The invention relates to a method as described in the preamble of claim 1. US Pat. No. 4,559,625 to Berlekamp et al. And US Pat. No. 5,299,208 to Blaum et al. Disclose a method of decoding interleaved and error-protected information words, where the error pattern found in the first word is of the same group of multiple words. It may provide clues to locate errors in other words. The document uses a standardized format and a failure model with error bursts of multiple symbols over multiple words. The occurrence of an error present in a particular word provides a high probability of an error occurring at a symbol location corresponding to that indicated in the next word or a plurality of words. Often, this process increases the number of corrected errors. The inventors have recognized a problem with this principle, which is that the clue is only embodied when the clue word is completely corrected.

(Summary of invention)

After all, an object of the present invention is, above all, to provide a coding format that can decode clue words accurately with greater certainty than target words.

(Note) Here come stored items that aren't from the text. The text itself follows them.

lemma outer_pad (sws last : Int) (hs : 1 ≤ sws) (N : Nat) (hNub : last ≤ (N : Int) * sws) :
    ∀ (rest : List (Int × Int)) (si pos : List (List Int)) (st en : Int),
      si ≠ [] → pos.length = si.length → si.length ≤ N →
      st = ((si.length : Int) - 1) * sws + 1 → en = (si.length : Int) * sws →
      (∀ p ∈ rest, p.2 ≤ last → st ≤ p.2) →
      ((rest.map Prod.snd).filter (fun x => decide (x ≤ last))).Pairwise (· ≤ ·) →
      ∃ si' pos' : List (List Int),
        pvOuter sws last rest st en si pos
          = ((((si'.length : Int)) - 1) * sws + 1, (si'.length : Int) * sws, si', pos') ∧
        si' ≠ [] ∧ pos'.length = si'.length ∧ si'.length ≤ N ∧
        List.foldl (pvBStep sws last) (pvPad N si, pvPad N pos) rest = (pvPad N si', pvPad N pos') := by
  intro rest
  induction rest with
  | nil =>
    intro si pos st en hne hlen hNle hst hen _ _
    exact ⟨si, pos, by rw [hst, hen]; rfl, hne, hlen, hNle, rfl⟩
  | cons hd rest ih =>
    obtain ⟨i, loc⟩ := hd
    intro si pos st en hne hlen hNle hst hen hmono hpw
    have hm1 : 1 ≤ si.length := List.length_pos_of_ne_nil hne
    by_cases hloc : loc ≤ last
    · -- in-range SNP
      have hstle : st ≤ loc := hmono (i, loc) (by simp) hloc
      set j := PySem.Int.floordiv (loc - 1) sws with hjdef
      have hbr : j * sws ≤ loc - 1 ∧ loc - 1 < (j + 1) * sws :=
        (PySem.Int.floordiv_eq_iff_of_pos (by omega)).mp hjdef.symm
      have hjm : (si.length : Int) - 1 ≤ j := by
        rw [hjdef, PySem.Int.le_floordiv_iff_mul_le (by omega)]
        omega
      have hjN : j < (N : Int) := by
        rw [hjdef, PySem.Int.floordiv_lt_iff_lt_mul (by omega)]
        omega
      have hj0 : 0 ≤ j := by omega
      have hfuel : (j + 1 - (si.length : Int)).toNat < (loc - en).toNat + 1 := by
        rcases le_or_gt (j + 1) (si.length : Int) with h | h
        · omega
        · have h1 : (si.length : Int) ≤ j := by omega
          have h3 : j + 1 - (si.length : Int) ≤ j * sws + 1 - (si.length : Int) * sws := by
            nlinarith [mul_le_mul_of_nonneg_left hs (by omega : (0:Int) ≤ j - (si.length : Int))]
          rw [hen]
          omega
      -- the head loc is ≤ all later in-range elements (Pairwise on the filtered list)
      have hfil : ((loc :: rest.map Prod.snd).filter (fun x => decide (x ≤ last))).Pairwise (· ≤ ·) := by
        simpa using hpw
      rw [List.filter_cons_of_pos (by simpa using hloc)] at hfil
      have hle_rest : ∀ p ∈ rest, p.2 ≤ last → loc ≤ p.2 := by
        intro p hp hple
        apply (List.pairwise_cons.mp hfil).1 p.2
        simp only [List.mem_filter, List.mem_map]
        exact ⟨⟨p, hp, rfl⟩, by simpa using hple⟩
      have hpw' : ((rest.map Prod.snd).filter (fun x => decide (x ≤ last))).Pairwise (· ≤ ·) :=
        (List.pairwise_cons.mp hfil).2
      -- unfold one step of pvOuter
      simp only [pvOuter]
      rw [inner_spec sws last loc hs hloc _ si pos st en hne hlen hst hen hstle hfuel]
      rw [if_pos hloc]
      simp only
      set si1 := si ++ List.replicate (j + 1 - (si.length : Int)).toNat ([] : List Int) with hsi1
      set pos1 := pos ++ List.replicate (j + 1 - (si.length : Int)).toNat ([] : List Int) with hpos1
      have hsi1ne : si1 ≠ [] := by
        rw [hsi1]; cases si
        · exact absurd rfl hne
        · simp
      have hsi1len : (si1.length : Int) = j + 1 := by
        rw [hsi1]; push_cast [List.length_append, List.length_replicate]; omega
      have hpos1len : pos1.length = si1.length := by rw [hsi1, hpos1]; simp [hlen]
      set si2 := pvAppendLast si1 i with hsi2
      set pos2 := pvAppendLast pos1 loc with hpos2
      have hsi2len : si2.length = si1.length := length_pvAppendLast i si1
      have hpos2len : pos2.length = pos1.length := length_pvAppendLast loc pos1
      have hsi2ne : si2 ≠ [] := by
        intro h
        rw [← List.length_eq_zero_iff] at h
        rw [hsi2len, List.length_eq_zero_iff] at h
        exact hsi1ne h
      have hsi2lenInt : (si2.length : Int) = j + 1 := by rw [hsi2len]; exact hsi1len
      have hsi2N : si2.length ≤ N := by omega
      have hmono' : ∀ p ∈ rest, p.2 ≤ last → j * sws + 1 ≤ p.2 := by
        intro p hp hple
        have h1 := hle_rest p hp hple
        omega
      obtain ⟨si', pos', heq, hne', hlen', hN', hfold⟩ :=
        ih si2 pos2 (j * sws + 1) ((j + 1) * sws) hsi2ne
          (by rw [hpos2len, hpos1len, hsi2len])
          hsi2N (by rw [hsi2lenInt]; ring) (by rw [hsi2lenInt])
          hmono' hpw'
      refine ⟨si', pos', heq, hne', hlen', hN', ?_⟩
      rw [List.foldl_cons]
      have hguard : (1 : Int) ≤ loc := by
        have h0 : (0:Int) ≤ ((si.length : Int) - 1) * sws :=
          mul_nonneg (by omega) (by omega)
        omega
      have hBstep : pvBStep sws last (pvPad N si, pvPad N pos) (i, loc)
          = (pvAppendAt (pvPad N si) j.toNat i, pvAppendAt (pvPad N pos) j.toNat loc) := by
        simp only [pvBStep]
        rw [if_pos ⟨hguard, hloc⟩]
      rw [hBstep]
      have habsorb : pvPad N si1 = pvPad N si := by
        rw [hsi1]
        exact pvPad_absorb N _ si (by omega)
      have habsorbp : pvPad N pos1 = pvPad N pos := by
        rw [hpos1]
        apply pvPad_absorb
        omega
      have hidx : si1.length - 1 = j.toNat := by omega
      have hidxp : pos1.length - 1 = j.toNat := by rw [hpos1len]; omega
      have hA : pvPad N si2 = pvAppendAt (pvPad N si) j.toNat i := by
        rw [hsi2, pvPad_appendLast i si1 N hsi1ne (by omega), hidx, habsorb]
      have hAp : pvPad N pos2 = pvAppendAt (pvPad N pos) j.toNat loc := by
        have hpos1ne : pos1 ≠ [] := by
          rw [← List.length_pos_iff_ne_nil] at hsi1ne ⊢
          omega
        rw [hpos2, pvPad_appendLast loc pos1 N hpos1ne (by omega), hidxp, habsorbp]
      rw [← hA, ← hAp]
      exact hfold
    · -- out-of-range SNP: both sides skip it
      simp only [pvOuter, pvInnerWhile]
      have hcond : ¬(loc ≤ last ∧ ¬(st ≤ loc ∧ loc ≤ en)) := fun hc => hloc hc.1
      simp only [if_neg hcond, if_neg hloc]
      have hpw' : ((rest.map Prod.snd).filter (fun x => decide (x ≤ last))).Pairwise (· ≤ ·) := by
        have h1 : ((loc :: rest.map Prod.snd).filter (fun x => decide (x ≤ last))).Pairwise (· ≤ ·) := by
          simpa using hpw
        rwa [List.filter_cons_of_neg (by simpa using hloc)] at h1
      obtain ⟨si', pos', heq, hne', hlen', hN', hfold⟩ :=
        ih si pos st en hne hlen hNle hst hen (fun p hp h => hmono p (by simp [hp]) h) hpw'
      refine ⟨si', pos', heq, hne', hlen', hN', ?_⟩
      rw [List.foldl_cons]
      have hskip : pvBStep sws last (pvPad N si, pvPad N pos) (i, loc) = (pvPad N si, pvPad N pos) := by
        simp only [pvBStep]
        rw [if_neg (by intro hcontra; exact hloc hcontra.2)]
      rw [hskip]
      exact hfold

Thus, according to one aspect of the invention, the invention has features in accordance with the features of claim 1. The found clue may generate or point to an erase symbol. Using these instructions, error correction proceeds more strongly. In fact, many codes correct up to t errors if the indication of the location of any error is not known. Given an erase position, a larger number of erases can generally be corrected, e> t. In addition, protection against a combination of bursts and random errors is improved. In contrast, providing an erase location requires the use of a very small number of syndrome symbols, thus simplifying the operation. In principle, the present invention can be used in a transmission environment in addition to a storage environment.

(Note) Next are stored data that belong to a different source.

-- pv_equiv track=rewrite | github.com/Hamkua/Algorithm | 프로그래머스/lv1/42862. 체육복/체육복.py | solution
-- ===== SOURCE A (Python) =====
-- def solution(n, lost, reserve):
--     answer = 0
--     dx = [-1, 1]
--
--     intersection = set(reserve) & set(lost)
--     reserve = list(set(reserve) - intersection)
--     lost = list(set(lost) - intersection)
--
--     reserve.sort()
--     for i in range(len(reserve)):
--         for j in range(2):
--             nx = reserve[i] + dx[j]
--             if(0<nx<=n):
--                 if nx in lost:
--                     lost.remove(nx)
--                     break
--
--     answer = n - len(lost)
--
--     return answer
-- ===== SOURCE B (Python) =====
-- def solution(n, lost, reserve):
--     # Two-pointer sweep over the two sorted, deduplicated, disjoint lists
--     # instead of A's membership-scan-and-remove inner loop.
--     inter = set(lost) & set(reserve)
--     lostset = set(lost) - inter
--     L = sorted(x for x in lostset if 0 < x <= n)
--     R = sorted(set(reserve) - inter)
--     out_of_range = len(lostset) - len(L)
--     i = j = matches = 0
--     while i < len(L) and j < len(R):
--         if L[i] < R[j] - 1:
--             i += 1
--         elif R[j] + 1 < L[i]:
--             j += 1
--         else:
--             matches += 1
--             i += 1
--             j += 1
--     return n - out_of_range - (len(L) - matches)
-- ===== Notes on version B (the rewrite author's own statement) =====
-- stated objective: faster
-- what changed: A iterates the sorted reserve list and, for each reserve, membership-scans and removes from the lost list (quadratic inner scans); B sorts the deduplicated in-range lost and reserve lists once and counts matches in a single two-pointer sweep with no inner scan.
import Mathlib
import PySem

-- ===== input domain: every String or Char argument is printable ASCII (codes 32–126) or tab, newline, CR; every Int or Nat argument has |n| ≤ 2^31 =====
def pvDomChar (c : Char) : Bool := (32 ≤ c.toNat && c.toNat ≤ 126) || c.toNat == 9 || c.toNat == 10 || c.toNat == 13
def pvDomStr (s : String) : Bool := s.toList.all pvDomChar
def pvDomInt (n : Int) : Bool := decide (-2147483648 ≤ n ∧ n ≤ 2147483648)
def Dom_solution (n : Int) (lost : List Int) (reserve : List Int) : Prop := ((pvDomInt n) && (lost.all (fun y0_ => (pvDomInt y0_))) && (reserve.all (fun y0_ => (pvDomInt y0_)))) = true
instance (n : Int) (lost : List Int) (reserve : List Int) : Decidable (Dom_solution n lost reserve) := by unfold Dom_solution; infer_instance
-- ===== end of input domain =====

-- B replaces A's per-reserve membership-scan-and-remove loop with a two-pointer sweep over the two sorted deduplicated lists (alternative decomposition; the inner list scans disappear).


-- ===== PORT A =====
-- one iteration of A's outer loop body (the inner 'for j in range(2)' with break; nx = reserve[i] + dx[j], dx = [-1, 1])
def aStep (n : Int) (lost : List Int) (r : Int) : List Int :=
  let nx1 := r + (-1)
  if (0 < nx1 ∧ nx1 ≤ n) ∧ nx1 ∈ lost then lost.erase nx1
  else
    let nx2 := r + 1
    if (0 < nx2 ∧ nx2 ≤ n) ∧ nx2 ∈ lost then lost.erase nx2
    else lost

def solution (n : Int) (lost : List Int) (reserve : List Int) : Int :=
  let inter := PySem.Set.inter (PySem.Set.ofList reserve) (PySem.Set.ofList lost)
  let reserve1 := PySem.Set.diff (PySem.Set.ofList reserve) inter
  let lost1 := PySem.Set.diff (PySem.Set.ofList lost) inter
  let reserve2 := PySem.List.sorted reserve1 (fun x => x) false
  let lostF := reserve2.foldl (aStep n) lost1
  n - lostF.length

-- ===== PORT B =====
-- B's while loop over the two sorted lists (the i/j pointers rendered as list tails)
def tpLoop : List Int → List Int → Int
  | [], _ => 0
  | _ :: _, [] => 0
  | l :: L, r :: R =>
    if l < r - 1 then tpLoop L (r :: R)
    else if r + 1 < l then tpLoop (l :: L) R
    else 1 + tpLoop L R
termination_by L R => L.length + R.length

def solution_alt (n : Int) (lost : List Int) (reserve : List Int) : Int :=
  let inter := PySem.Set.inter (PySem.Set.ofList lost) (PySem.Set.ofList reserve)
  let lostset := PySem.Set.diff (PySem.Set.ofList lost) inter
  let L := PySem.List.sorted (lostset.filter (fun x => decide (0 < x ∧ x ≤ n))) (fun x => x) false
  let R := PySem.List.sorted (PySem.Set.diff (PySem.Set.ofList reserve) inter) (fun x => x) false
  let outOfRange : Int := (lostset.length : Int) - L.length
  n - outOfRange - ((L.length : Int) - tpLoop L R)

-- ===== PRECONDITION & SPEC =====
def Spec_solution (n : Int) (lost : List Int) (reserve : List Int) (out : Int) : Prop := out = solution_alt n lost reserve
instance (n : Int) (lost : List Int) (reserve : List Int) (out : Int) : Decidable (Spec_solution n lost reserve out) := by unfold Spec_solution; infer_instance

-- ===== CLAIM (what is proved, stated in full; the proofs are below) =====
def Claim_equal_solution : Prop := ∀ (n : Int) (lost : List Int) (reserve : List Int), Dom_solution n lost reserve → Spec_solution n lost reserve (solution n lost reserve)

-- ===== LEMMAS AND PROOFS =====

-- match count of A's greedy, value-based (how many lost elements A's loop removes)
def mc (n : Int) : List Int → List Int → Int
  | [], _ => 0
  | r :: R, lost =>
    if (0 < r + (-1) ∧ r + (-1) ≤ n) ∧ r + (-1) ∈ lost then 1 + mc n R (lost.erase (r + (-1)))
    else if (0 < r + 1 ∧ r + 1 ≤ n) ∧ r + 1 ∈ lost then 1 + mc n R (lost.erase (r + 1))
    else mc n R lost

theorem foldl_aStep_length (n : Int) : ∀ (R lost : List Int),
    ((R.foldl (aStep n) lost).length : Int) = (lost.length : Int) - mc n R lost := by
  intro R
  induction R with
  | nil => intro lost; simp [mc]
  | cons r R ih =>
    intro lost
    simp only [List.foldl_cons, mc, aStep]
    by_cases h1 : (0 < r + (-1) ∧ r + (-1) ≤ n) ∧ r + (-1) ∈ lost
    · rw [if_pos h1, if_pos h1, ih, List.length_erase_of_mem h1.2]
      have : 1 ≤ lost.length := List.length_pos_of_mem h1.2
      omega
    · rw [if_neg h1, if_neg h1]
      by_cases h2 : (0 < r + 1 ∧ r + 1 ≤ n) ∧ r + 1 ∈ lost
      · rw [if_pos h2, if_pos h2, ih, List.length_erase_of_mem h2.2]
        have : 1 ≤ lost.length := List.length_pos_of_mem h2.2
        omega
      · rw [if_neg h2, if_neg h2, ih]

theorem mc_perm (n : Int) : ∀ (R l₁ l₂ : List Int), l₁.Perm l₂ → mc n R l₁ = mc n R l₂ := by
  intro R
  induction R with
  | nil => intro l₁ l₂ _; simp [mc]
  | cons r R ih =>
    intro l₁ l₂ hp
    simp only [mc, hp.mem_iff]
    by_cases h1 : (0 < r + (-1) ∧ r + (-1) ≤ n) ∧ r + (-1) ∈ l₂
    · rw [if_pos h1, if_pos h1, ih _ _ (hp.erase _)]
    · rw [if_neg h1, if_neg h1]
      by_cases h2 : (0 < r + 1 ∧ r + 1 ≤ n) ∧ r + 1 ∈ l₂
      · rw [if_pos h2, if_pos h2, ih _ _ (hp.erase _)]
      · rw [if_neg h2, if_neg h2, ih _ _ hp]

theorem erase_filter_comm (p : Int → Bool) (a : Int) (hpa : p a = true) :
    ∀ l : List Int, (l.filter p).erase a = (l.erase a).filter p := by
  intro l
  induction l with
  | nil => simp
  | cons x l ih =>
    by_cases hx : x = a
    · subst hx
      simp [hpa, List.erase_cons_head]
    · have hbe : (x == a) = false := by simp [hx]
      by_cases hp : p x = true
      · simp [hp, hbe, ih]
      · simp only [Bool.not_eq_true] at hp
        simp [hp, hbe, ih]

theorem mc_filter (n : Int) : ∀ (R lost : List Int),
    mc n R lost = mc n R (lost.filter (fun x => decide (0 < x ∧ x ≤ n))) := by
  intro R
  induction R with
  | nil => intro lost; simp [mc]
  | cons r R ih =>
    intro lost
    have hmem : ∀ x : Int, (0 < x ∧ x ≤ n) →
        (x ∈ lost ↔ x ∈ lost.filter (fun x => decide (0 < x ∧ x ≤ n))) := by
      intro x hx; simp [List.mem_filter, hx]
    simp only [mc]
    by_cases h1 : (0 < r + (-1) ∧ r + (-1) ≤ n) ∧ r + (-1) ∈ lost
    · have h1' : (0 < r + (-1) ∧ r + (-1) ≤ n) ∧
          r + (-1) ∈ lost.filter (fun x => decide (0 < x ∧ x ≤ n)) :=
        ⟨h1.1, (hmem _ h1.1).mp h1.2⟩
      rw [if_pos h1, if_pos h1', ih, erase_filter_comm _ _ (by simp [h1.1])]
    · have h1' : ¬ ((0 < r + (-1) ∧ r + (-1) ≤ n) ∧
          r + (-1) ∈ lost.filter (fun x => decide (0 < x ∧ x ≤ n))) := by
        intro h; exact h1 ⟨h.1, (hmem _ h.1).mpr h.2⟩
      rw [if_neg h1, if_neg h1']
      by_cases h2 : (0 < r + 1 ∧ r + 1 ≤ n) ∧ r + 1 ∈ lost
      · have h2' : (0 < r + 1 ∧ r + 1 ≤ n) ∧
            r + 1 ∈ lost.filter (fun x => decide (0 < x ∧ x ≤ n)) :=
          ⟨h2.1, (hmem _ h2.1).mp h2.2⟩
        rw [if_pos h2, if_pos h2', ih, erase_filter_comm _ _ (by simp [h2.1])]
      · have h2' : ¬ ((0 < r + 1 ∧ r + 1 ≤ n) ∧
            r + 1 ∈ lost.filter (fun x => decide (0 < x ∧ x ≤ n))) := by
          intro h; exact h2 ⟨h.1, (hmem _ h.1).mpr h.2⟩
        rw [if_neg h2, if_neg h2', ih]

theorem mc_nil (n : Int) : ∀ R : List Int, mc n R [] = 0 := by
  intro R; induction R with
  | nil => simp [mc]
  | cons r R ih => simp [mc, ih]

-- an element smaller than every r-1 for r in R is never touched by A's loop
theorem mc_skip (n : Int) : ∀ (R : List Int) (l : Int) (L : List Int),
    (∀ r ∈ R, l < r - 1) → mc n R (l :: L) = mc n R L := by
  intro R
  induction R with
  | nil => intro l L _; simp [mc]
  | cons r R ih =>
    intro l L hsmall
    have hr : l < r - 1 := hsmall r (by simp)
    have hne1 : r + (-1) ≠ l := by omega
    have hne2 : r + 1 ≠ l := by omega
    have hm1 : (r + (-1) ∈ l :: L) ↔ (r + (-1) ∈ L) := by simp [hne1]
    have hm2 : (r + 1 ∈ l :: L) ↔ (r + 1 ∈ L) := by simp [hne2]
    have he1 : (l :: L).erase (r + (-1)) = l :: L.erase (r + (-1)) :=
      List.erase_cons_tail (by simp; omega)
    have he2 : (l :: L).erase (r + 1) = l :: L.erase (r + 1) :=
      List.erase_cons_tail (by simp; omega)
    have htail : ∀ r' ∈ R, l < r' - 1 := fun r' hr' => hsmall r' (by simp [hr'])
    simp only [mc, hm1, hm2, he1, he2]
    by_cases h1 : (0 < r + (-1) ∧ r + (-1) ≤ n) ∧ r + (-1) ∈ L
    · rw [if_pos h1, if_pos h1, ih _ _ htail]
    · rw [if_neg h1, if_neg h1]
      by_cases h2 : (0 < r + 1 ∧ r + 1 ≤ n) ∧ r + 1 ∈ L
      · rw [if_pos h2, if_pos h2, ih _ _ htail]
      · rw [if_neg h2, if_neg h2, ih _ _ htail]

In addition, the present invention provides a recording medium having a method for decoding such encoded information, an encoding and / or decoding apparatus for use in the above method, and information for connecting to such encoding and / or decoding via an interface. It is about. Further preferred configurations of the invention are described in the dependent claims.

Such inventions and advantages of the present invention will be described in more detail below with reference to the preferred embodiments, in particular with reference to the following accompanying drawings:

1 shows a system with an encoder, a record carrier and a decoder,

2 illustrates the code format principle,

3 shows a product code format,

4 shows a Long Distance Code with burst detection,

5 shows a picket code and a burst indicator subcode,

6 illustrates a burst indicator subcode format,

7 shows a picket code and its product symbol,

8 shows another configuration of the picket code and the product symbol,

9 shows another format,

10 shows details of interleaving.

1 shows an overall system according to the invention with an encoder, a record carrier and a decoder. This embodiment is used to encode, store, and finally decode a sequence consisting of a plurality of samples or multi-bit symbols derived from an audio or video signal or from data. Terminal 20 receives a symbol stream, for example 8 bits in size. Splitter 22 repeatedly and cyclically sends the first symbol intended for a plurality of clue words to encoder 24. Moreover, splitter 22 sends all other symbols to encoder 26. Inside the encoder 24, a number of clue words are generated by encoding the relevant data into a plurality of code words of the first multisymbol error correction code. As such a code, a Reed-Solomon code, a product code, an interleaved code, or a combination of these codes may be used. Inside the encoder 26, a target word is formed by encoding the code word of the second multisymbol error correction code. In this embodiment, all codewords have a uniform length, but this is not a strict requirement. Preferably, these two codes are Reed-Solomon codes with subcodes of the first code and the second code. As will be more apparent from FIG. 2, clue words generally have much higher error protection and include a relatively small number of non-free symbols.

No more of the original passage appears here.